The reason we have this do-over bill before us is because, I believe, this process has become more about scoring political points than making good policy. When the other Chamber passed this bill--and they rammed it through, in essentially 1 day--not only did they not pick up any votes, they actually lost one vote on the House side.
Then the majority in this body bypassed the committee process where both parties would have had a chance to strengthen the bill and brought it directly to the floor.
Last Friday, the majority filed cloture on the motion to proceed, forcing this vote today. It is the majority that wanted to vote on this do-over bill, not my side of the aisle.
The majority is also expected to fill the amendment tree to prevent Republican Senators from offering amendments and closing loopholes in the bill. All of that suggests to me that this is about politics, really, and not policy.
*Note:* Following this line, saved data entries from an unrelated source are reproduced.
-- pv_equiv track=rewrite | github.com/first0506/Algorithm-Problem-Solving | 라인코딩테스트1.py | solution
-- ===== SOURCE A (Python) =====
-- def solution(inputString):
--     answer = 0
--     stack = []
--     op=['(', '{', '[', '<']
--     cl=[')', '}', ']', '>']
--     for i in inputString:
--         if i in op:
--             stack.append(i)
--         elif i in cl:
--             if not stack:
--                 answer = -1
--                 break
--             else:
--                 a = stack.pop()
--                 if a in op:
--                     answer +=1
--                 else:
--                     answer = -1
--                     break
--     return answer
-- ===== SOURCE B (Python) =====
-- def solution(inputString):
--     closers = ')}]>'
--     bal = 0
--     for ch in inputString:
--         if ch in '({[<':
--             bal += 1
--         elif ch in closers:
--             bal -= 1
--             if bal < 0:
--                 return -1
--     return sum(ch in closers for ch in inputString)
-- ===== Notes on version B (the rewrite author's own statement) =====
-- stated objective: simpler
-- what changed: Drops the stack entirely: a running integer balance detects the first excess closer (return -1), and the matched-pair count is obtained afterwards as a plain count of closing brackets, instead of maintaining a stack and an incremental answer in one loop.
import Mathlib
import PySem

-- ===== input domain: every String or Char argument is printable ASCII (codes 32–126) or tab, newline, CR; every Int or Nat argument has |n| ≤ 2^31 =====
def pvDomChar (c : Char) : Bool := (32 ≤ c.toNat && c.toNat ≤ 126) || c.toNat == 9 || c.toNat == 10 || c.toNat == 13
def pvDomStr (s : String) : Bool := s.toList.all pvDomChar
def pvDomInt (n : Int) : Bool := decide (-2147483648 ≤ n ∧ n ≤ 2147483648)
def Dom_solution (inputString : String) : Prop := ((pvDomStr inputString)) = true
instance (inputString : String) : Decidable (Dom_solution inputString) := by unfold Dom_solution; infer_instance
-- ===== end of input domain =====

-- B drops the stack: a running balance detects the first excess closer, and the answer is a plain count of closers (simpler).

-- ===== PORT A =====
def pvOp : List Char := ['(', '{', '[', '<']
def pvCl : List Char := [')', '}', ']', '>']

-- state: (answer, stack, broke); `broke = true` models Python's `break`
def solStepA (st : Int × List Char × Bool) (i : Char) : Int × List Char × Bool :=
  match st with
  | (answer, stack, brk) =>
    if brk then (answer, stack, brk)
    else if i ∈ pvOp then (answer, i :: stack, brk)
    else if i ∈ pvCl then
      match stack with
      | [] => (-1, [], true)
      | a :: rest => if a ∈ pvOp then (answer + 1, rest, brk) else (-1, a :: rest, true)
    else (answer, stack, brk)

def solution (inputString : String) : Int :=
  (inputString.toList.foldl solStepA (0, [], false)).1

-- ===== PORT B =====
-- the `for` loop with early `return -1`: returns true iff the balance ever goes negative
def pvBalNeg : List Char → Int → Bool
  | [], _ => false
  | ch :: t, bal =>
    if ch ∈ pvOp then pvBalNeg t (bal + 1)
    else if ch ∈ pvCl then
      if bal - 1 < 0 then true else pvBalNeg t (bal - 1)
    else pvBalNeg t bal

def solution_alt (inputString : String) : Int :=
  if pvBalNeg inputString.toList 0 then -1
  else (inputString.toList.countP (· ∈ pvCl) : Int)

-- ===== PRECONDITION & SPEC =====
def Spec_solution (inputString : String) (out : Int) : Prop := out = solution_alt inputString
instance (inputString : String) (out : Int) : Decidable (Spec_solution inputString out) := by unfold Spec_solution; infer_instance

-- ===== CLAIM (what is proved, stated in full; the proofs are below) =====
def Claim_equal_solution : Prop := ∀ (inputString : String), Dom_solution inputString → Spec_solution inputString (solution inputString)

-- ===== LEMMAS AND PROOFS =====

theorem solStepA_main (l : List Char) (ans : Int) (stack : List Char)
    (hst : ∀ a ∈ stack, a ∈ pvOp) :
    (l.foldl solStepA (ans, stack, false)).1 =
      if pvBalNeg l (stack.length : Int) then -1 else ans + (l.countP (· ∈ pvCl) : Int) := by
  induction l generalizing ans stack with
  | nil => simp [pvBalNeg]
  | cons c t ih =>
    simp only [List.foldl, solStepA]
    by_cases hop : c ∈ pvOp
    · simp only [hop, if_pos, if_neg, Bool.false_eq_true, not_false_iff]
      rw [ih (ans) (c :: stack)
        (fun a ha => (List.mem_cons.mp ha).elim (fun h => h ▸ hop) (hst a))]
      have hcl : ¬ c ∈ pvCl := by
        fin_cases hop <;> decide
      simp [pvBalNeg, hop, hcl]
    · by_cases hcl : c ∈ pvCl
      · simp only [hop, hcl, ite_true, Bool.false_eq_true, if_neg, not_false_iff]
        cases stack with
        | nil =>
          have hfold : ∀ (m : List Char) (s : Int × List Char × Bool), s.2.2 = true →
              m.foldl solStepA s = s := by
            intro m
            induction m with
            | nil => intro s _; rfl
            | cons x xs ihm =>
              intro s hs
              simp only [List.foldl, solStepA]
              obtain ⟨a1, a2, a3⟩ := s
              simp at hs; subst hs
              exact ihm _ rfl
          simp [pvBalNeg, hop, hcl, hfold]
        | cons a rest =>
          have hap : a ∈ pvOp := hst a (by simp)
          simp only [hap, ite_true]
          rw [ih (ans + 1) rest (fun x hx => hst x (by simp [hx]))]
          have hlen : ((a :: rest).length : Int) - 1 = (rest.length : Int) := by simp
          have hneg : ¬ (((a :: rest).length : Int) - 1 < 0) := by omega
          simp only [pvBalNeg, hop, hcl, hlen, List.countP_cons, if_false,
            ite_true, decide_true]
          have h0 : ¬ ((rest.length : Int) < 0) := by omega
          rw [if_neg h0]
          split
          · rfl
          · push_cast
            ring
      · simp only [hop, hcl, Bool.false_eq_true, if_neg, not_false_iff]
        rw [ih ans stack hst]
        simp [pvBalNeg, hop, hcl]

-- ===== VERDICT (by name: the statement is the Claim_ definition above) =====
theorem solution_spec : Claim_equal_solution := by
  intro s _
  unfold Spec_solution solution solution_alt
  rw [solStepA_main s.toList 0 [] (by intro a h; cases h)]
  simp
-- pv_equiv track=rewrite | github.com/Nenogzar/Academy_SoftUni | basics_programming/03_pb_examp/7/06_barcode_generator.py | generate_barcodes
-- ===== SOURCE A (Python) =====
-- def generate_barcodes(start, end):
--     barcodes = []
--     for i in range(start, end + 1):
--         barcode = str(i)
--         if any(int(digit) % 2 == 0 for digit in barcode):
--             continue
--         barcodes.append(barcode)
--     return barcodes
-- ===== SOURCE B (Python) =====
-- def generate_barcodes(start, end):
--     # Enumerate only all-odd-digit candidates, length level by length level
--     # (each level generated in increasing order from the previous one), instead
--     # of scanning every integer of the range.
--     barcodes = []
--     cur = [1, 3, 5, 7, 9]
--     while cur:
--         for n in cur:
--             if start <= n <= end:
--                 barcodes.append(str(n))
--         cur = [10 * n + d for n in cur if 10 * n + 1 <= end for d in (1, 3, 5, 7, 9)]
--     return barcodes
-- ===== Notes on version B (the rewrite author's own statement) =====
-- stated objective: alternative
-- what changed: Instead of scanning every integer of [start, end] and testing its decimal digits via str(), B generates exactly the all-odd-digit numbers, one digit-length level at a time (each level built in increasing order as 10*n+d from the previous level, pruned once 10*n+1 exceeds end), and keeps those inside [start, end].
import Mathlib
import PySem

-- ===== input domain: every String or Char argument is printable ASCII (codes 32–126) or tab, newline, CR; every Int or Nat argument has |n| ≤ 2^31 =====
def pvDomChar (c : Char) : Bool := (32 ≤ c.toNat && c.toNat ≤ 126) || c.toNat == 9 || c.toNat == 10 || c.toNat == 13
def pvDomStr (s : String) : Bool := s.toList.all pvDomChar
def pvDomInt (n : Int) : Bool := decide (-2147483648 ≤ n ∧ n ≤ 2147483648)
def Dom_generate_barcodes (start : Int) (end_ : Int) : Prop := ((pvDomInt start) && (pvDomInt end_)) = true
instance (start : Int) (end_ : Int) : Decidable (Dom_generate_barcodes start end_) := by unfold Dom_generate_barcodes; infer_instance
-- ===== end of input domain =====

-- B enumerates only all-odd-digit candidates level by digit-length instead of scanning the
-- whole range; equivalence is proved on Pre_ (A raises ValueError on negative range members).

-- ===== PORT A =====
-- 'for digit in barcode: int(digit)' — int(digit) is PySem.Int.ofChars? [digit]; it is 'some'
-- for every character Python reaches without raising (Pre_ keeps every i ≥ 0), '.getD 0' totalizes.
def generate_barcodes (start : Int) (end_ : Int) : List String :=
  (PySem.List.pyRange start (end_ + 1) 1).foldl
    (fun barcodes i =>
      let barcode := PySem.Int.toStr i
      if barcode.toList.any
          (fun digit => PySem.Int.mod ((PySem.Int.ofChars? [digit]).getD 0) 2 == 0)
      then barcodes
      else barcodes ++ [barcode])
    []

-- ===== PORT B =====
-- the while loop of Source B; the fuel only totalizes it: level k of the loop holds numbers ≥ 10^(k-1)
-- and is pruned empty once 10*n+1 > end_, so fewer than end_.toNat + 3 iterations ever run
-- (established inside the equivalence proof below); the fuel-0 branch is never the one that returns.
def bcLoop : Nat → Int → Int → List Int → List String → List String
  | 0, _, _, _, barcodes => barcodes
  | fuel + 1, start, end_, cur, barcodes =>
    match cur with
    | [] => barcodes
    | _ :: _ =>
      bcLoop fuel start end_
        ((cur.filter (fun n => 10 * n + 1 ≤ end_)).flatMap
          (fun n => [10 * n + 1, 10 * n + 3, 10 * n + 5, 10 * n + 7, 10 * n + 9]))
        (cur.foldl
          (fun r n => if start ≤ n ∧ n ≤ end_ then r ++ [PySem.Int.toStr n] else r)
          barcodes)

def generate_barcodes_alt (start : Int) (end_ : Int) : List String :=
  bcLoop (end_.toNat + 3) start end_ [1, 3, 5, 7, 9] []

-- ===== PRECONDITION & SPEC =====
-- Pre_ excludes exactly the inputs on which A raises: if the range contains a negative i,
-- str(i) starts with '-' and int('-') raises ValueError.
def Pre_generate_barcodes (start : Int) (end_ : Int) : Prop := 0 ≤ start ∨ end_ < start
instance (start : Int) (end_ : Int) : Decidable (Pre_generate_barcodes start end_) := by
  unfold Pre_generate_barcodes; infer_instance

def pvWitness_generate_barcodes : Int × Int := (1, 20)

def Spec_generate_barcodes (start : Int) (end_ : Int) (out : List String) : Prop :=
  out = generate_barcodes_alt start end_
instance (start : Int) (end_ : Int) (out : List String) : Decidable (Spec_generate_barcodes start end_ out) := by
  unfold Spec_generate_barcodes; infer_instance

-- ===== CLAIM (what is proved, stated in full; the proofs are below) =====
def Claim_equal_generate_barcodes : Prop := ∀ (start : Int) (end_ : Int), Dom_generate_barcodes start end_ → Pre_generate_barcodes start end_ → Spec_generate_barcodes start end_ (generate_barcodes start end_)

-- ===== LEMMAS AND PROOFS =====

-- `keep x` : x is a positive integer all of whose decimal digits are odd
def keep (x : Int) : Bool := 1 ≤ x && (Nat.digits 10 x.toNat).all (fun d => d % 2 = 1)

-- A's per-character test, as a named Bool predicate on a char
def evenChar (digit : Char) : Bool :=
  PySem.Int.mod ((PySem.Int.ofChars? [digit]).getD 0) 2 == 0

-- ---- decimal-representation bridge: Nat.toDigits 10 (what str(i) prints) vs Nat.digits 10 ----

theorem toDigitsCore_acc (b : Nat) : ∀ (f n : Nat) (l : List Char),
    Nat.toDigitsCore b f n l = Nat.toDigitsCore b f n [] ++ l := by
  intro f
  induction f with
  | zero => intro n l; simp [Nat.toDigitsCore]
  | succ f ih =>
    intro n l
    simp only [Nat.toDigitsCore]
    by_cases h : n / b = 0
    · simp [h]
    · simp only [h, if_false]
      rw [ih (n / b) ((n % b).digitChar :: l), ih (n / b) [(n % b).digitChar]]
      simp

theorem toDigitsCore_fuel : ∀ (m f1 f2 : Nat), m < f1 → m < f2 → ∀ (l : List Char),
    Nat.toDigitsCore 10 f1 m l = Nat.toDigitsCore 10 f2 m l := by
  intro m
  induction m using Nat.strong_induction_on with
  | _ m ih =>
    intro f1 f2 h1 h2 l
    match f1, f2 with
    | g1 + 1, g2 + 1 =>
      simp only [Nat.toDigitsCore]
      by_cases h : m / 10 = 0
      · simp [h]
      · simp only [h, if_false]
        exact ih (m / 10) (Nat.div_lt_self (Nat.pos_of_ne_zero (by omega)) (by norm_num)) g1 g2 (by omega) (by omega) _

theorem toDigits_eq_digits : ∀ (n : Nat), n ≠ 0 →
    Nat.toDigits 10 n = ((Nat.digits 10 n).map Nat.digitChar).reverse := by
  intro n
  induction n using Nat.strong_induction_on with
  | _ n ih =>
    intro hn
    rw [Nat.digits_def' (by norm_num) (Nat.pos_of_ne_zero hn)]
    simp only [Nat.toDigits, Nat.toDigitsCore]
    by_cases h : n / 10 = 0
    · simp [h, Nat.digits_zero]
    · simp only [h, if_false]
      have hlt : n / 10 < n := Nat.div_lt_self (Nat.pos_of_ne_zero hn) (by norm_num)
      rw [toDigitsCore_fuel (n / 10) n (n / 10 + 1) hlt (by omega)]
      rw [toDigitsCore_acc]
      have := ih (n / 10) hlt h
      simp only [Nat.toDigits] at this
      rw [this]
      simp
So the bill before us is almost like a sequel of the bill that was vetoed the last time. And like any sequel, it is even worse the second time around.
According to the Congressional Budget Office estimates, this bill actually covers 400,000 fewer children than the original SCHIP bill. Yet it costs more--a half billion dollars more.
Our friends on the other side argue that their do-over bill will serve low-income children first. But instead of requiring that low-income children be served first before expanding the program to cover those beyond 200 percent of the Federal poverty level, this bill expands the program to cover families making as much as 300 percent of the Federal poverty level.
This will repeal the requirement that the Secretary of Health and Human Services, Mike Leavitt, just recently put in place that States cover 95 percent of low-income kids before they expand.
This bill also contains an ``income disregard loophole'' that would allow States to ignore thousands of dollars of income when determining SCHIP eligibility. States could essentially define a family's income at whatever level they see fit.
Democrats also argue this do-over bill will only serve children, not adults. Even that is not the case. While this legislation would phase childless adults out of the program within 1 year, parents would still be eligible.
Put it all together, and we have a bill born out of a process that is focused more on scoring political points than making good policy, and it is certainly not one I intend to support.
I urge my colleagues to re-engage in communication and consultation with this side of the aisle. Together, we can craft a bill that keeps its focus on low-income children and can actually receive a Presidential signature. That is the way to accomplish real results for the American people. We Republicans stand ready and willing to do just that.